What to do: Which lines of the entries hold the string "emitLoop"? Copy each one.

Source data:
╭──
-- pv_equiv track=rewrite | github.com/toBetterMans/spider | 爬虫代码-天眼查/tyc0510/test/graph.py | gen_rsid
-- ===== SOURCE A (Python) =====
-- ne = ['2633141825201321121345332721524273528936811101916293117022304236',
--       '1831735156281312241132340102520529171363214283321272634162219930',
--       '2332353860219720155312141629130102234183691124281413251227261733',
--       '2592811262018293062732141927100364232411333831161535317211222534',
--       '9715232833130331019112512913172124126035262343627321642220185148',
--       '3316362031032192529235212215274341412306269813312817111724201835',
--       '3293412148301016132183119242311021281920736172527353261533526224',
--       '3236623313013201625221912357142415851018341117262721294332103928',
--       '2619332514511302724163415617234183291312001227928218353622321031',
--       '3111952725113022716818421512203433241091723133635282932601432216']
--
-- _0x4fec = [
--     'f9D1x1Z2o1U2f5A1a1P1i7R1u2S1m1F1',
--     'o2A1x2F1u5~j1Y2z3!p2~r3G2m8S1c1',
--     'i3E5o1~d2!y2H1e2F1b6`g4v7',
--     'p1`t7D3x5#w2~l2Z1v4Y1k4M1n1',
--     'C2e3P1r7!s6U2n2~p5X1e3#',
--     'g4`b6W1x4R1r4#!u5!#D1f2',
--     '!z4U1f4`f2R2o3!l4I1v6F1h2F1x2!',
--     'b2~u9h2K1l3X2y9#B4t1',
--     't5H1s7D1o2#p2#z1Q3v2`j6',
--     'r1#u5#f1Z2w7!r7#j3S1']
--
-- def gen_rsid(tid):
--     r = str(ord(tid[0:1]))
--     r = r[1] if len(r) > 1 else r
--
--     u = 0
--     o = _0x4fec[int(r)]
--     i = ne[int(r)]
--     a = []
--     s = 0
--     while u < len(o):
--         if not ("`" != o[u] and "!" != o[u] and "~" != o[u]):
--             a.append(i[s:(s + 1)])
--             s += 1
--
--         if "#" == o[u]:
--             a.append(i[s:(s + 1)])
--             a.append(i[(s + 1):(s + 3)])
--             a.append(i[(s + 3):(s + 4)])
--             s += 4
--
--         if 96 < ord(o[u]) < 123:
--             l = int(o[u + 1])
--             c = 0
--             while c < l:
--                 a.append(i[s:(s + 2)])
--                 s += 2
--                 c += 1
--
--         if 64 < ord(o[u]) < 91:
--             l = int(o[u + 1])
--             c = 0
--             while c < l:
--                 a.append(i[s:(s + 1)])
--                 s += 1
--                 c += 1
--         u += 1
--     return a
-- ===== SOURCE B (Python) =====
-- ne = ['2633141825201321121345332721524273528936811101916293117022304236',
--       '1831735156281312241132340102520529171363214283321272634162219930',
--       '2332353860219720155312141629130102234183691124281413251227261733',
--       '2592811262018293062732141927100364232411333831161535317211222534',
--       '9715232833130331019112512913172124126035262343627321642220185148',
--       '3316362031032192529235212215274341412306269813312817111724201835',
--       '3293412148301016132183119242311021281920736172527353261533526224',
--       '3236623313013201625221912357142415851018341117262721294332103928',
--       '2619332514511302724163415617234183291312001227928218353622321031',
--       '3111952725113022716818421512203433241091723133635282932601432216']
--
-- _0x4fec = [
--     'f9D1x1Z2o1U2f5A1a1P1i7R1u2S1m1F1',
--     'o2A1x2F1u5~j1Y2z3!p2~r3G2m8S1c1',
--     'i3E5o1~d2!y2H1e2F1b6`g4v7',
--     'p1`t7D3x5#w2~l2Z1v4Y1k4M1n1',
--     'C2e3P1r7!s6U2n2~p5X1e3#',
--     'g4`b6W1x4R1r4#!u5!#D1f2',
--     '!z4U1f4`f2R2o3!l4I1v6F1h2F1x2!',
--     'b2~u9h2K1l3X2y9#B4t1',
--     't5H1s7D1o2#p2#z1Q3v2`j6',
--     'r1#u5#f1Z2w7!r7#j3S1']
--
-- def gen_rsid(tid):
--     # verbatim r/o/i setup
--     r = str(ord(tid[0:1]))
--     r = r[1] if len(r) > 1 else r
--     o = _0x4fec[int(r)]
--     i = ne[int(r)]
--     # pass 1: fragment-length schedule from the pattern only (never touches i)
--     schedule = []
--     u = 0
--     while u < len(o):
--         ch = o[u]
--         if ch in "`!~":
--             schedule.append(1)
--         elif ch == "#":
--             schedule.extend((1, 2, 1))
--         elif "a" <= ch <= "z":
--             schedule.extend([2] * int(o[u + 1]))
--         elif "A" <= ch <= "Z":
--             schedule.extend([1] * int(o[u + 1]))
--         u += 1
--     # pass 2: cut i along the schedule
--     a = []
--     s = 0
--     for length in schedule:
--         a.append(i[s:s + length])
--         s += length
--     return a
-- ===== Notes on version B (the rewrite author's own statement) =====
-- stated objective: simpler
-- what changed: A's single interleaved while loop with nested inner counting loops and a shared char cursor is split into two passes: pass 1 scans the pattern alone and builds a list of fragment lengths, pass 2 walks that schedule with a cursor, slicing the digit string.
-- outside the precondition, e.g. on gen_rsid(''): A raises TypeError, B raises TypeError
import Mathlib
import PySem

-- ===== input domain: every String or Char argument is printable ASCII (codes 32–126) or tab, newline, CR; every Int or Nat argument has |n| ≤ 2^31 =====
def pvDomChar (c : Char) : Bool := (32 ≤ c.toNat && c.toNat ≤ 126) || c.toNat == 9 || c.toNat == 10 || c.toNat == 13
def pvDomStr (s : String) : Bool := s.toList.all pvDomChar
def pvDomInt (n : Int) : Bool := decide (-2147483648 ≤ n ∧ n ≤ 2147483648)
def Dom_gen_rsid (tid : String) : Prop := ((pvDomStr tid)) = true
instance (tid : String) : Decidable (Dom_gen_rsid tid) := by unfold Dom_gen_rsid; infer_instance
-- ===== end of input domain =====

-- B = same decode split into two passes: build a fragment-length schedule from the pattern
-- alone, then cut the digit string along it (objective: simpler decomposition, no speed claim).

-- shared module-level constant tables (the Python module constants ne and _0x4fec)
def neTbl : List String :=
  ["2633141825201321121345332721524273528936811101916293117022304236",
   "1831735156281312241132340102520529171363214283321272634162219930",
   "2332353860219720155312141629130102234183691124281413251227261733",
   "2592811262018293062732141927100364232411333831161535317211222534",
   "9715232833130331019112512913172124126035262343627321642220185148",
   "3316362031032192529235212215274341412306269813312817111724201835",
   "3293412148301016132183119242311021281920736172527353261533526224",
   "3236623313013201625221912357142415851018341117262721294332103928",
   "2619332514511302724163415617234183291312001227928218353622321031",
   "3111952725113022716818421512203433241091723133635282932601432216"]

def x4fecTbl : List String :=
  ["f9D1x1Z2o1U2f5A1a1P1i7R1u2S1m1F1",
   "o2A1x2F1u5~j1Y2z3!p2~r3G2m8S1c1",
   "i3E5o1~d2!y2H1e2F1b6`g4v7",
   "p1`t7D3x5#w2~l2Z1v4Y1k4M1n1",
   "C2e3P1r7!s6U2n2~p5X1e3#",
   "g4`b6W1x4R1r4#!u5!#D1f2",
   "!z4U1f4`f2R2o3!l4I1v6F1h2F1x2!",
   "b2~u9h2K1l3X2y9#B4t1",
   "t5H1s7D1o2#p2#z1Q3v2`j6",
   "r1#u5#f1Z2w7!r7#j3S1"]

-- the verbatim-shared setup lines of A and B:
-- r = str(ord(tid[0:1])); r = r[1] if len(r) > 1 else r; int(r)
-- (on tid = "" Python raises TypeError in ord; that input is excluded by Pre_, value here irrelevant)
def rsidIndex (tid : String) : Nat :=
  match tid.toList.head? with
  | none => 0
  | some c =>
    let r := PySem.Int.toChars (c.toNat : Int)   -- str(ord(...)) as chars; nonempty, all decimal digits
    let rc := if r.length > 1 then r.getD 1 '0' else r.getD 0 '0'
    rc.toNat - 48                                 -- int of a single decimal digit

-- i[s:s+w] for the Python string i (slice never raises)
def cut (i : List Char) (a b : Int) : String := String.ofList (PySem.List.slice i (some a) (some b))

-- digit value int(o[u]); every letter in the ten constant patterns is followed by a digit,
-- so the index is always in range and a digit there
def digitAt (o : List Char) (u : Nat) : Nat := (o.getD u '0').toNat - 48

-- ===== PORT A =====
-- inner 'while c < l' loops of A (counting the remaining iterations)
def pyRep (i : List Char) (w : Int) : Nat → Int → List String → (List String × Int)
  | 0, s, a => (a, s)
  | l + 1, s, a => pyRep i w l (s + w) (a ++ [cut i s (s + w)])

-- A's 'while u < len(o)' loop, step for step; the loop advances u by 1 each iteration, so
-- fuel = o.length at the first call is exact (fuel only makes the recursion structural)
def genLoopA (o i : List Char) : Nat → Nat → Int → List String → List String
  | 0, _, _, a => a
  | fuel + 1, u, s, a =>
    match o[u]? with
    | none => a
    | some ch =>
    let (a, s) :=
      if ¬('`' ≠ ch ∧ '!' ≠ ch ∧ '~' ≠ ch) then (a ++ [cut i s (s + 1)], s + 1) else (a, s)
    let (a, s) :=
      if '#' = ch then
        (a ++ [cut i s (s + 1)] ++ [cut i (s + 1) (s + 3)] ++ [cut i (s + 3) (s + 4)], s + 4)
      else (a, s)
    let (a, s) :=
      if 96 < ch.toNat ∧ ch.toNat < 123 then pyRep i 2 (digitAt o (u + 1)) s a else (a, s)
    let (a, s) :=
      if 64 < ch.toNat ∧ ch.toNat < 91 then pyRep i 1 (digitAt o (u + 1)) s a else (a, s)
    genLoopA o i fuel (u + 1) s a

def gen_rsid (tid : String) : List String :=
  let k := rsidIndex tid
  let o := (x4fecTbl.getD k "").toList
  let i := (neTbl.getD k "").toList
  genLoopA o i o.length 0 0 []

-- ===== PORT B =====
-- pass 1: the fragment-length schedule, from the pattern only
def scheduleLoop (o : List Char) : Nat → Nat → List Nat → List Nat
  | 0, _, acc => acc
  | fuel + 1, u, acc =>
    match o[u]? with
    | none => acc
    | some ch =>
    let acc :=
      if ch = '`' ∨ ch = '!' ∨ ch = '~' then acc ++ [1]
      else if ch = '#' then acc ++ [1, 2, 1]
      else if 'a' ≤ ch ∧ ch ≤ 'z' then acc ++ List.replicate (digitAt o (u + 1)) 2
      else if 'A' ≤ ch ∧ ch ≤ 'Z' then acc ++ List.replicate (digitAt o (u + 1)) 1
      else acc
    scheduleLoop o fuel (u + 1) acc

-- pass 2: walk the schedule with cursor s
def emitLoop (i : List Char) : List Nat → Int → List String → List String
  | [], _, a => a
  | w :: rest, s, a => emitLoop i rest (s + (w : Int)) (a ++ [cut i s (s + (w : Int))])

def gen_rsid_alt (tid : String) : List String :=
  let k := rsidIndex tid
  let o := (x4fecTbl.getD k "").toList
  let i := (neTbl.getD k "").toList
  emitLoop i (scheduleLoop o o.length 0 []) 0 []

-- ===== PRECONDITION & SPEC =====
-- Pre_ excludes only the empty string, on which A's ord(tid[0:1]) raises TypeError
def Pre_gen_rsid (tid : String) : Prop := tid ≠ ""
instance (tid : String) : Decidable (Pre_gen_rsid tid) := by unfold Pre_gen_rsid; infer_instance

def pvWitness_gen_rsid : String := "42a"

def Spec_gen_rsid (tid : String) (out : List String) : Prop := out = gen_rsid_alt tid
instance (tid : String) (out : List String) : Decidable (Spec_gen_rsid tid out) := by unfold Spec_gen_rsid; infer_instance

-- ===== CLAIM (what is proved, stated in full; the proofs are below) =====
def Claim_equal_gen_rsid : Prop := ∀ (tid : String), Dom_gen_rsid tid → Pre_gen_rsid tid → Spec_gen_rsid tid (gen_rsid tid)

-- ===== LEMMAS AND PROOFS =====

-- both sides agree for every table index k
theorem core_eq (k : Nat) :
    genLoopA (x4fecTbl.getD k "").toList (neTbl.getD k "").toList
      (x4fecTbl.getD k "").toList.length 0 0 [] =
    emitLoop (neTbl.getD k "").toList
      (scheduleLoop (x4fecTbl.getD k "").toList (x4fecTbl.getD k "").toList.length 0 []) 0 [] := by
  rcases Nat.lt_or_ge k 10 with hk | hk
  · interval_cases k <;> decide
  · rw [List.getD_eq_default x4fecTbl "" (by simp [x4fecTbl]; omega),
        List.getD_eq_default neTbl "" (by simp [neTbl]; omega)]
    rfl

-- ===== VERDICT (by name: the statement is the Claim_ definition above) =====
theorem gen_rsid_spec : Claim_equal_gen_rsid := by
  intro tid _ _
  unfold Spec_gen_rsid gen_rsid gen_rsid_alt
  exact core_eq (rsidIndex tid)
╰──
Exercise answer:
def emitLoop (i : List Char) : List Nat → Int → List String → List String
  | w :: rest, s, a => emitLoop i rest (s + (w : Int)) (a ++ [cut i s (s + (w : Int))])
  emitLoop i (scheduleLoop o o.length 0 []) 0 []
    emitLoop (neTbl.getD k "").toList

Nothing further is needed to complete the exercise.